Records excerpted from a collection

-- pv_equiv track=rewrite | github.com/inawrath/PokerHands | deck/help.py | getNumberCardsSameValue
-- ===== SOURCE A (Python) =====
-- def getNumberCardsSameValue(list_cards):
--     values = {}
--     for card in list_cards:
--         number = card['number'].upper()
--         if values.get(number, False):
--             values[number] += 1
--         else:
--             values[number] = 1
--     return values
-- ===== SOURCE B (Python) =====
-- def getNumberCardsSameValue(list_cards):
--     def group(keys):
--         if not keys:
--             return {}
--         k = keys[0]
--         rest = [x for x in keys if x != k]
--         out = {k: len(keys) - len(rest)}
--         out.update(group(rest))
--         return out
--     return group([card['number'].upper() for card in list_cards])
-- ===== Notes on version B (the rewrite author's own statement) =====
-- stated objective: alternative
-- what changed: Replaces A's single-pass dict-increment loop by a partition recursion: take the first uppercased value, compute its multiplicity as the length drop after filtering it out, and recurse on the filtered remainder, so no counting dict is ever incremented.
import Mathlib
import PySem

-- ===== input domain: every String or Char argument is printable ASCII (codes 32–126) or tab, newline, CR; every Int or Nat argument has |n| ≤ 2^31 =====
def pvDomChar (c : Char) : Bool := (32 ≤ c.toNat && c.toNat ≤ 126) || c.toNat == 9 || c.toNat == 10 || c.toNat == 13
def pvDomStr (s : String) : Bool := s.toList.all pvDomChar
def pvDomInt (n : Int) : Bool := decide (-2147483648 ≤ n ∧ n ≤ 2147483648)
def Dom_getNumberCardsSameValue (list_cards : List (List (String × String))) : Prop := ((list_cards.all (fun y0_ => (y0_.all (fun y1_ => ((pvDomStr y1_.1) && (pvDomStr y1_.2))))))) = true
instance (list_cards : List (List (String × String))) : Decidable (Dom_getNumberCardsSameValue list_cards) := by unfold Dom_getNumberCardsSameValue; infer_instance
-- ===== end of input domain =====

-- B replaces A's dict-increment loop by a partition recursion (strip all copies of the first
-- value, its multiplicity is the length drop, recurse on the remainder); objective: alternative.

-- ===== PORT A =====
def getNumberCardsSameValue (list_cards : List (List (String × String))) : List (String × Int) :=
  (list_cards.foldl (fun values card =>
      let number := PySem.Str.upper ((PySem.Dict.mk card).getD "number" "")
      -- values.get(number, False): an int count is truthy iff ≠ 0, missing key gives the falsy False
      match values.get? number with
      | some v => if v ≠ 0 then values.insert number (v + 1) else values.insert number 1
      | none => values.insert number 1)
    (PySem.Dict.empty : PySem.Dict String Int)).items

-- ===== PORT B =====
-- Source B's inner 'group': partition recursion over the list of uppercased values
def pvGroupB : List String → List (String × Int)
  | [] => []
  | k :: ks =>
    let rest := (k :: ks).filter (fun x => x ≠ k)
    (k, ((k :: ks).length : Int) - (rest.length : Int)) :: pvGroupB rest
termination_by l => l.length
decreasing_by
  simp only [List.filter_cons, decide_not, ne_eq, List.length_cons]
  exact Nat.lt_succ_of_le (List.length_filter_le _ _)

def getNumberCardsSameValue_alt (list_cards : List (List (String × String))) : List (String × Int) :=
  pvGroupB (list_cards.map (fun card => PySem.Str.upper ((PySem.Dict.mk card).getD "number" "")))

-- ===== PRECONDITION & SPEC =====
-- Pre_ excludes only the inputs on which A raises KeyError: a card without a "number" key.
def Pre_getNumberCardsSameValue (list_cards : List (List (String × String))) : Prop :=
  ∀ card ∈ list_cards, "number" ∈ card.map Prod.fst
instance (list_cards : List (List (String × String))) : Decidable (Pre_getNumberCardsSameValue list_cards) := by unfold Pre_getNumberCardsSameValue; infer_instance

def pvWitness_getNumberCardsSameValue : (List (List (String × String))) :=
  [[("number", "a"), ("suit", "S")], [("number", "A")], [("number", "7")]]

def Spec_getNumberCardsSameValue (list_cards : List (List (String × String))) (out : List (String × Int)) : Prop := out = getNumberCardsSameValue_alt list_cards
instance (list_cards : List (List (String × String))) (out : List (String × Int)) : Decidable (Spec_getNumberCardsSameValue list_cards out) := by unfold Spec_getNumberCardsSameValue; infer_instance

-- ===== CLAIM (what is proved, stated in full; the proofs are below) =====
def Claim_equal_getNumberCardsSameValue : Prop := ∀ (list_cards : List (List (String × String))), Dom_getNumberCardsSameValue list_cards → Pre_getNumberCardsSameValue list_cards → Spec_getNumberCardsSameValue list_cards (getNumberCardsSameValue list_cards)

-- ===== LEMMAS AND PROOFS =====

-- A's loop body is exactly a Counter increment.
theorem stepA_eq_modify (d : PySem.Dict String Int) (k : String) :
    (match d.get? k with
     | some v => if v ≠ 0 then d.insert k (v + 1) else d.insert k 1
     | none => d.insert k 1) = d.modify k 0 (· + 1) := by
  cases h : d.get? k with
  | none => simp [PySem.Dict.modify, PySem.Dict.getD, h]
  | some v =>
      by_cases hv : v = 0 <;>
        simp [PySem.Dict.modify, PySem.Dict.getD, h, hv]

-- dedup commutes with a filter that drops an element not passing it
theorem ofList_filter_comm (p : String → Bool) (ks : List String) :
    (PySem.Set.ofList ks).filter p = PySem.Set.ofList (ks.filter p) := by
  induction ks with
  | nil => simp [PySem.Set.ofList_nil]
  | cons x xs ih =>
      rw [PySem.Set.ofList_cons, PySem.Set.discard]
      by_cases hx : p x = true
      · simp only [List.filter_cons, hx, List.filter_filter,
          PySem.Set.ofList_cons, PySem.Set.discard, ← ih, if_true]
        congr 1
        exact List.filter_congr (fun a _ => by rw [Bool.and_comm])
      · have hx' : p x = false := by simpa using hx
        simp only [List.filter_cons, hx', List.filter_filter]
        have : (fun a => p a && !(a == x)) = p := by
          funext a
          by_cases hax : a = x
          · subst hax; simp [hx']
          · simp [hax]
        rw [this, ih]
        simp

-- pvGroupB computes the dedup-keyed count table
theorem pvGroupB_eq (ks : List String) :
    pvGroupB ks = (PySem.Set.ofList ks).map (fun j => (j, (ks.count j : Int))) := by
  induction ks using pvGroupB.induct with
  | case1 => simp [pvGroupB, PySem.Set.ofList_nil]
  | case2 k ks rest ih =>
      rw [pvGroupB]
      have hrest : (k :: ks).filter (fun x => x ≠ k) = ks.filter (fun y => !(y == k)) := by
        simp only [List.filter_cons, decide_not, ne_eq]
        exact List.filter_congr (fun a _ => by by_cases h : a = k <;> simp [h])
      rw [PySem.Set.ofList_cons, PySem.Set.discard, List.map_cons]
      rw [ofList_filter_comm]
      simp only [rest, hrest] at ih ⊢
      rw [ih]
      congr 1
      · -- head: (k::ks).length - rest.length = count of k in k::ks
        simp only [Prod.mk.injEq, true_and]
        have hsplit : ks.length = (ks.filter (fun y => !(y == k))).length + ks.count k := by
          have h0 := List.length_eq_countP_add_countP (l := ks) (p := fun y => !(y == k))
          rw [← List.countP_eq_length_filter]
          have h2 : List.countP (fun a => decide ¬(!(a == k)) = true) ks = List.countP (fun a => a == k) ks :=
            List.countP_congr (fun a _ => by simp)
          simp only [List.count] at *
          omega
        have hc : (k :: ks).count k = ks.count k + 1 := by simp
        simp only [List.length_cons, hc]
        push_cast
        omega
      · -- tail: counts of j ≠ k agree between k::ks and the filtered remainder
        refine List.map_congr_left (fun j hj => ?_)
        have hjmem : j ∈ ks.filter (fun y => !(y == k)) := (PySem.Set.mem_ofList _ _).mp hj
        have hjk : j ≠ k := by
          have := List.of_mem_filter hjmem
          simpa using this
        have h1 : (ks.filter (fun y => !(y == k))).count j = ks.count j :=
          List.count_filter (by simp [hjk])
        have h2 : (k :: ks).count j = ks.count j := List.count_cons_of_ne (Ne.symm hjk)
        rw [h1, h2]

-- the two passes agree once both run over the list of uppercased values
theorem folds_agree (keys : List String) :
    (keys.foldl (fun values number =>
        match values.get? number with
        | some v => if v ≠ 0 then values.insert number (v + 1) else values.insert number 1
        | none => values.insert number 1)
      (PySem.Dict.empty : PySem.Dict String Int)).items
    = pvGroupB keys := by
  have h1 : (keys.foldl (fun values number =>
      match values.get? number with
      | some v => if v ≠ 0 then values.insert number (v + 1) else values.insert number 1
      | none => values.insert number 1)
      (PySem.Dict.empty : PySem.Dict String Int)) = PySem.Dict.counter keys := by
    rw [PySem.Dict.counter_eq_foldl]
    have hfun : (fun (values : PySem.Dict String Int) number =>
        match values.get? number with
        | some v => if v ≠ 0 then values.insert number (v + 1) else values.insert number 1
        | none => values.insert number 1)
        = fun (d : PySem.Dict String Int) x => d.modify x 0 (· + 1) :=
      funext fun d => funext fun k => stepA_eq_modify d k
    rw [hfun]
  rw [h1, PySem.Dict.items_counter, pvGroupB_eq]

-- ===== VERDICT (by name: the statement is the Claim_ definition above) =====
theorem getNumberCardsSameValue_spec : Claim_equal_getNumberCardsSameValue := by
  intro lc _ _
  unfold Spec_getNumberCardsSameValue getNumberCardsSameValue getNumberCardsSameValue_alt
  have hm := (List.foldl_map
    (f := fun card => PySem.Str.upper ((PySem.Dict.mk card).getD "number" ""))
    (g := fun (values : PySem.Dict String Int) number =>
      match values.get? number with
      | some v => if v ≠ 0 then values.insert number (v + 1) else values.insert number 1
      | none => values.insert number 1)
    (l := lc) (init := (PySem.Dict.empty : PySem.Dict String Int)))
  exact (congrArg PySem.Dict.items hm.symm).trans
    (folds_agree (lc.map (fun card => PySem.Str.upper ((PySem.Dict.mk card).getD "number" ""))))
-- pv_equiv track=rewrite | github.com/Edgarelcrack/proyecto-1-ADA2 | EPDLSP-fuerza-bruta.py | asignacion_optima
-- ===== SOURCE A (Python) =====
-- from itertools import product
--
-- def calcular_valor(asignacion, ofertas, B):
--     valor = sum(asignacion[i] * ofertas[i][0] for i in range(len(asignacion)))
--     acciones_sobrantes = A - sum(asignacion)
--     valor += acciones_sobrantes * B
--     return valor
--
-- def asignacion_optima(A, B, ofertas):
--     n = len(ofertas)
--     limites = [oferta[2] for oferta in ofertas]
--     mejores_asignaciones = []
--     mejor_valor = 0
--
--
--     for asignacion in product(*(range(0, Mi + 1) for Mi in limites)):
--         if sum(asignacion) <= A:
--             valor = calcular_valor(asignacion, ofertas, B)
--             if valor > mejor_valor:
--                 mejor_valor = valor
--                 mejores_asignaciones = [asignacion]
--             elif valor == mejor_valor:
--                 mejores_asignaciones.append(asignacion)
--
--     return mejores_asignaciones, mejor_valor
--
-- A = 1000  # Total de acciones
-- ===== SOURCE B (Python) =====
-- # Branch-and-bound DFS re-implementation. NOTE: like A's helper calcular_valor,
-- # the value uses the module-level constant 1000 (a.py's global A), not the parameter A.
-- TOTAL_ACCIONES = 1000
--
-- def asignacion_optima(A, B, ofertas):
--     limites = [oferta[2] for oferta in ofertas]
--     precios = [oferta[0] for oferta in ofertas]
--     if A < 0:
--         return [], 0
--     res = []
--     best = 0
--
--     def dfs(i, s, v, prefix):
--         nonlocal res, best
--         if i == len(limites):
--             total = v + (TOTAL_ACCIONES - s) * B
--             if total > best:
--                 best = total
--                 res = [tuple(prefix)]
--             elif total == best:
--                 res.append(tuple(prefix))
--             return
--         for a in range(limites[i] + 1):
--             if s + a > A:
--                 break  # larger a only increases the sum: whole subtree infeasible
--             prefix.append(a)
--             dfs(i + 1, s + a, v + a * precios[i], prefix)
--             prefix.pop()
--
--     dfs(0, 0, 0, [])
--     return res, best
-- ===== Notes on version B (the rewrite author's own statement) =====
-- stated objective: faster
-- what changed: Replaces the full itertools.product enumeration with a recursive lexicographic DFS that carries the running sum and running value incrementally and prunes a whole subtree as soon as the partial sum exceeds A (counts are nonnegative and each range is increasing, so a break is sound), visiting only feasible prefixes instead of all prod(Mi+1) tuples.
import Mathlib
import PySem

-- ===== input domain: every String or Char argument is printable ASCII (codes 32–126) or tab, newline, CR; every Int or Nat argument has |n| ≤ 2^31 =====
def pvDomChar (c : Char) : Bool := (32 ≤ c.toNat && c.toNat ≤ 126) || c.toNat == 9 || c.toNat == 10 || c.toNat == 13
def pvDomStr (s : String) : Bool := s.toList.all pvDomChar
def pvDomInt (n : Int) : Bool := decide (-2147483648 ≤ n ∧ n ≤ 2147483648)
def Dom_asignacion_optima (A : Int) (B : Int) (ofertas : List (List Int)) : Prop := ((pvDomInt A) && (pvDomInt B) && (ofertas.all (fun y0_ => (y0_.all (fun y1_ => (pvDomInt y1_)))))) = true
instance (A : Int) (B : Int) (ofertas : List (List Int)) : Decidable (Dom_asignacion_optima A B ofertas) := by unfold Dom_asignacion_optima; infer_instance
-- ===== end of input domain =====

-- B replaces the full cartesian-product scan by a lexicographic DFS with incremental value and
-- sum-based pruning; like A's helper (which reads the module global A = 1000), the value uses the
-- constant 1000, not the parameter A.

-- ===== PORT A =====
-- itertools.product(*(range(0, Mi+1) for Mi in limites)), lexicographic order
def pyProductRanges : List Int → List (List Int)
  | [] => [[]]
  | M :: rest => (PySem.List.pyRange 0 (M + 1) 1).flatMap
      (fun a => (pyProductRanges rest).map (fun t => a :: t))

-- calcular_valor reads the module-level global A = 1000 (not the parameter of asignacion_optima)
def calcular_valor (asignacion : List Int) (ofertas : List (List Int)) (B : Int) : Int :=
  let valor := (PySem.List.pyRange 0 (asignacion.length : Int) 1).foldl
    (fun acc i => acc + PySem.List.pyGetD asignacion i 0 * PySem.List.pyGetD (PySem.List.pyGetD ofertas i []) 0 0) 0
  let acciones_sobrantes := 1000 - asignacion.sum
  valor + acciones_sobrantes * B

TASK ITEM: From the records above, print exactly the lines that run from the line with "for asignacion in" to the line with "res = [tuple(prefix)]", inclusive.

TASK ANSWER:
--     for asignacion in product(*(range(0, Mi + 1) for Mi in limites)):
--         if sum(asignacion) <= A:
--             valor = calcular_valor(asignacion, ofertas, B)
--             if valor > mejor_valor:
--                 mejor_valor = valor
--                 mejores_asignaciones = [asignacion]
--             elif valor == mejor_valor:
--                 mejores_asignaciones.append(asignacion)
--
--     return mejores_asignaciones, mejor_valor
--
-- A = 1000  # Total de acciones
-- ===== SOURCE B (Python) =====
-- # Branch-and-bound DFS re-implementation. NOTE: like A's helper calcular_valor,
-- # the value uses the module-level constant 1000 (a.py's global A), not the parameter A.
-- TOTAL_ACCIONES = 1000
--
-- def asignacion_optima(A, B, ofertas):
--     limites = [oferta[2] for oferta in ofertas]
--     precios = [oferta[0] for oferta in ofertas]
--     if A < 0:
--         return [], 0
--     res = []
--     best = 0
--
--     def dfs(i, s, v, prefix):
--         nonlocal res, best
--         if i == len(limites):
--             total = v + (TOTAL_ACCIONES - s) * B
--             if total > best:
--                 best = total
--                 res = [tuple(prefix)]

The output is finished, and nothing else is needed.